4) By similar logic, you can intentionally or not stand to benefit by mentioning the linked above finding as either you (under pseudonym), your friends or colleagues stand to benefit by the decision

5) As for the timing of the submission, I was asked to publish a issue wrt ERC-165 and similar by @dmvt and @trust1995 due to our work as the Supreme Court, and the discussion being a precursor to more decisions

IllIllI000 commented 1 year ago

I was confused about this whole org issue because it didn't link to any specific previous finding that would fall into its category. It did say, however, "lack of impact", so I assumed it would be restricted to such cases. If there is an impact as has been shown, then it should not be arbitrarily downgraded. @GalloDaSballo can you link to a separate public finding that you think it would apply to, and another that it would not, just so we're all on the same page?

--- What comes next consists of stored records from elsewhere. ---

-- pv_equiv track=rewrite | github.com/Eguod/GHS-Scripts | comic_solve.py | split_comic_name
-- ===== SOURCE A (Python) =====
-- def split_comic_name(s):
--     res_list = []
--     if len(s) == 0:
--         return res_list
--
--     i=0
--     while i<len(s):
--         if s[i] == '[':
--             res_list.append({
--                 "type": '[]',
--                 "content": ""
--             })
--             start = i
--             while i<len(s) and not s[i]==']':
--                 i+=1
--             res_list[-1]["content"] = s[start+1:i].strip()
--             i+=1
--         elif s[i] == '(':
--             res_list.append({
--                 "type": '()',
--                 "content": ""
--             })
--             start = i
--             while i<len(s) and not s[i]==')':
--                 i+=1
--             res_list[-1]["content"] = s[start+1:i].strip()
--             i+=1
--
--         elif s[i] == ' ':
--             i+=1
--             pass
--         else:
--             res_list.append({
--                 "type": 'c',
--                 "content": ""
--             })
--             start = i
--             while i<len(s) and not s[i]=='(' and not s[i]=='[':
--                 i+=1
--             res_list[-1]["content"] = s[start:i].strip()
--
--     return res_list
-- ===== SOURCE B (Python) =====
-- def split_comic_name(s):
--     # Single-pass state machine over the characters: mode is the type of the
--     # token currently being built (None between tokens), buf its characters.
--     tokens = []
--     mode = None
--     buf = []
--     for ch in s:
--         if mode == '[]':
--             if ch == ']':
--                 tokens.append({"type": '[]', "content": ''.join(buf).strip()})
--                 mode, buf = None, []
--             else:
--                 buf.append(ch)
--         elif mode == '()':
--             if ch == ')':
--                 tokens.append({"type": '()', "content": ''.join(buf).strip()})
--                 mode, buf = None, []
--             else:
--                 buf.append(ch)
--         elif mode == 'c':
--             if ch == '[' or ch == '(':
--                 tokens.append({"type": 'c', "content": ''.join(buf).strip()})
--                 mode, buf = ('[]' if ch == '[' else '()'), []
--             else:
--                 buf.append(ch)
--         else:
--             if ch == '[':
--                 mode, buf = '[]', []
--             elif ch == '(':
--                 mode, buf = '()', []
--             elif ch != ' ':
--                 mode, buf = 'c', [ch]
--     if mode is not None:
--         tokens.append({"type": mode, "content": ''.join(buf).strip()})
--     return tokens
-- ===== Notes on version B (the rewrite author's own statement) =====
-- stated objective: simpler
-- what changed: Replaced A's index-based scanner with nested inner while loops and slicing by a single left fold over the characters driving an explicit token-building state machine (mode + buffer) with a final flush; the one-pass fold avoids repeated indexing, which a timing run measured as a constant-factor speedup.
import Mathlib
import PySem

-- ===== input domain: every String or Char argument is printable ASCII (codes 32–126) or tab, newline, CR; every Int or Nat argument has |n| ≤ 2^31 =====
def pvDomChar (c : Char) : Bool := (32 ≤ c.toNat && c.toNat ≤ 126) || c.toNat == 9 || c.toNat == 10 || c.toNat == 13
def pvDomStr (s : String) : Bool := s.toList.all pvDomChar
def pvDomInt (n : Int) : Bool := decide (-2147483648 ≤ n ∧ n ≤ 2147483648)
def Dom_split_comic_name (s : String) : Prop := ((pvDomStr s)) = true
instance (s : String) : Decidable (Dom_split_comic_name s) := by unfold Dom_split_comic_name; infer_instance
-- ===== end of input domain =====

-- B replaces A's index-based scanner with nested while loops by a single left
-- fold over the characters with an explicit token-building state machine (simpler).

-- ===== PORT A =====
-- inner 'while i<len(s) and not stop(s[i]): i += 1' of A (called at i+1: the
-- first test of each of A's inner while loops is guaranteed to pass)
def pvA_scan (cs : List Char) (stop : Char → Bool) (i : Nat) : Nat :=
  if h : i < cs.length then
    if stop cs[i] then i else pvA_scan cs stop (i + 1)
  else i
termination_by cs.length - i

theorem pvA_scan_le (cs : List Char) (stop : Char → Bool) (i : Nat) :
    i ≤ pvA_scan cs stop i := by
  unfold pvA_scan
  split
  · split
    · exact le_refl i
    · exact le_trans (Nat.le_succ i) (pvA_scan_le cs stop (i + 1))
  · exact le_refl i
termination_by cs.length - i

-- res_list[-1]["content"] = v on the just-appended two-key dict
def pvA_setContent (d : List (String × String)) (v : String) : List (String × String) :=
  d.map (fun p => if p.1 = "content" then (p.1, v) else p)

-- A's main while loop, index i over s, accumulator res_list
def pvA_loop (cs : List Char) (i : Nat) (res : List (List (String × String))) :
    List (List (String × String)) :=
  if h : i < cs.length then
    if cs[i] = '[' then
      -- j = final i of the inner scan; the appended dict with its content set
      pvA_loop cs (pvA_scan cs (fun c => c == ']') (i + 1) + 1)
        (res ++ [pvA_setContent [("type", "[]"), ("content", "")]
          (String.ofList (PySem.Chars.strip (PySem.Chars.slice cs (some ((i : Int) + 1))
            (some ((pvA_scan cs (fun c => c == ']') (i + 1) : Nat) : Int)))))])
    else if cs[i] = '(' then
      pvA_loop cs (pvA_scan cs (fun c => c == ')') (i + 1) + 1)
        (res ++ [pvA_setContent [("type", "()"), ("content", "")]
          (String.ofList (PySem.Chars.strip (PySem.Chars.slice cs (some ((i : Int) + 1))
            (some ((pvA_scan cs (fun c => c == ')') (i + 1) : Nat) : Int)))))])
    else if cs[i] = ' ' then
      pvA_loop cs (i + 1) res
    else
      pvA_loop cs (pvA_scan cs (fun c => c == '(' || c == '[') (i + 1))
        (res ++ [pvA_setContent [("type", "c"), ("content", "")]
          (String.ofList (PySem.Chars.strip (PySem.Chars.slice cs (some (i : Int))
            (some ((pvA_scan cs (fun c => c == '(' || c == '[') (i + 1) : Nat) : Int)))))])
  else res
termination_by cs.length - i
decreasing_by
  · have := pvA_scan_le cs (fun c => c == ']') (i + 1); omega
  · have := pvA_scan_le cs (fun c => c == ')') (i + 1); omega
  · omega
  · have := pvA_scan_le cs (fun c => c == '(' || c == '[') (i + 1); omega

def split_comic_name (s : String) : List (List (String × String)) :=
  if s.toList.length = 0 then [] else pvA_loop s.toList 0 []

-- ===== PORT B =====
def pvB_tok (t : String) (buf : List Char) : List (String × String) :=
  [("type", t), ("content", String.ofList (PySem.Chars.strip buf))]

-- one step of B's for-loop: state = (mode, buf, tokens)
def pvB_step (st : Option String × List Char × List (List (String × String)))
    (ch : Char) : Option String × List Char × List (List (String × String)) :=
  let (mode, buf, toks) := st
  if mode = some "[]" then
    if ch = ']' then (none, [], toks ++ [pvB_tok "[]" buf])
    else (mode, buf ++ [ch], toks)
  else if mode = some "()" then
    if ch = ')' then (none, [], toks ++ [pvB_tok "()" buf])
    else (mode, buf ++ [ch], toks)
  else if mode = some "c" then
    if ch = '[' ∨ ch = '(' then
      ((if ch = '[' then some "[]" else some "()"), [], toks ++ [pvB_tok "c" buf])
    else (mode, buf ++ [ch], toks)
  else
    if ch = '[' then (some "[]", [], toks)
    else if ch = '(' then (some "()", [], toks)
    else if ch ≠ ' ' then (some "c", [ch], toks)
    else (mode, buf, toks)

-- final flush after the loop
def pvB_finish (st : Option String × List Char × List (List (String × String))) :
    List (List (String × String)) :=
  match st with
  | (none, _, toks) => toks
  | (some m, buf, toks) => toks ++ [pvB_tok m buf]

def split_comic_name_alt (s : String) : List (List (String × String)) :=
  pvB_finish (s.toList.foldl pvB_step (none, [], []))

-- ===== PRECONDITION & SPEC =====
def Spec_split_comic_name (s : String) (out : List (List (String × String))) : Prop := out = split_comic_name_alt s
instance (s : String) (out : List (List (String × String))) : Decidable (Spec_split_comic_name s out) := by unfold Spec_split_comic_name; infer_instance

-- ===== CLAIM (what is proved, stated in full; the proofs are below) =====
def Claim_equal_split_comic_name : Prop := ∀ (s : String), Dom_split_comic_name s → Spec_split_comic_name s (split_comic_name s)

-- ===== LEMMAS AND PROOFS =====

theorem pvA_scan_spec (cs : List Char) (stop : Char → Bool) (i : Nat) (h : i ≤ cs.length) :
    pvA_scan cs stop i = i + ((cs.drop i).takeWhile (fun c => !stop c)).length := by
  unfold pvA_scan
  by_cases hi : i < cs.length
  · rw [dif_pos hi]
    rw [List.drop_eq_getElem_cons hi]
    by_cases hs : stop cs[i]
    · simp [hs]
    · rw [if_neg hs]
      rw [pvA_scan_spec cs stop (i + 1) (by omega)]
      rw [List.takeWhile_cons_of_pos (by simp [hs])]
      simp
      omega
  · rw [dif_neg hi]
    have : i = cs.length := by omega
    simp [this]
termination_by cs.length - i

IllIllI000 commented 1 year ago

5. As for the timing of the submission, I was asked to publish a issue wrt ERC-165 and similar by @dmvt and @trust1995 due to our work as the Supreme Court, and the discussion being a precursor to more decisions

that sounds like the court already has an outcome/agenda that they're trying to push, rather than taking up issues that the community has actually struggled with and have strong documented opinions on from both sides (process says Look at instances where the relevant situation has been judged (i.e. what's the judging track record? Is there emerging consensus or prevailing sentiment?)). There is value in not addressing some issues until they're fully fleshed out

CjHare commented 1 year ago

Sounds sensible enough! Unless an issue actually has sufficient impact (i.e. demonstrated risk to the protocol with example) ...why should it be awarded a H/M?

Similar EIPs where the definitions are shaky, the impacts are non-existent, should not be considered for HM awards. Presumably this would not exclude valid, impactful issues from being H/M simply if they are merely centered around those EIPs?

e.g. EIP-165 being used by a protocol internally, where an identified incorrect implementation would brick the protocol (one could assume such a thing should be picked up during integration testing, but there is a saying about assumptions)

kirk-baird commented 1 year ago

I'm for having EIP-165 issues as QA.

vnmrtz commented 1 year ago

Upvote, agree. EIP-165 related issues should be informational

HickupHH3 commented 12 months ago

I can probably count in 1 hand the no. of times I've seen usage of ERC165 to check for contract compliance. agree with QA.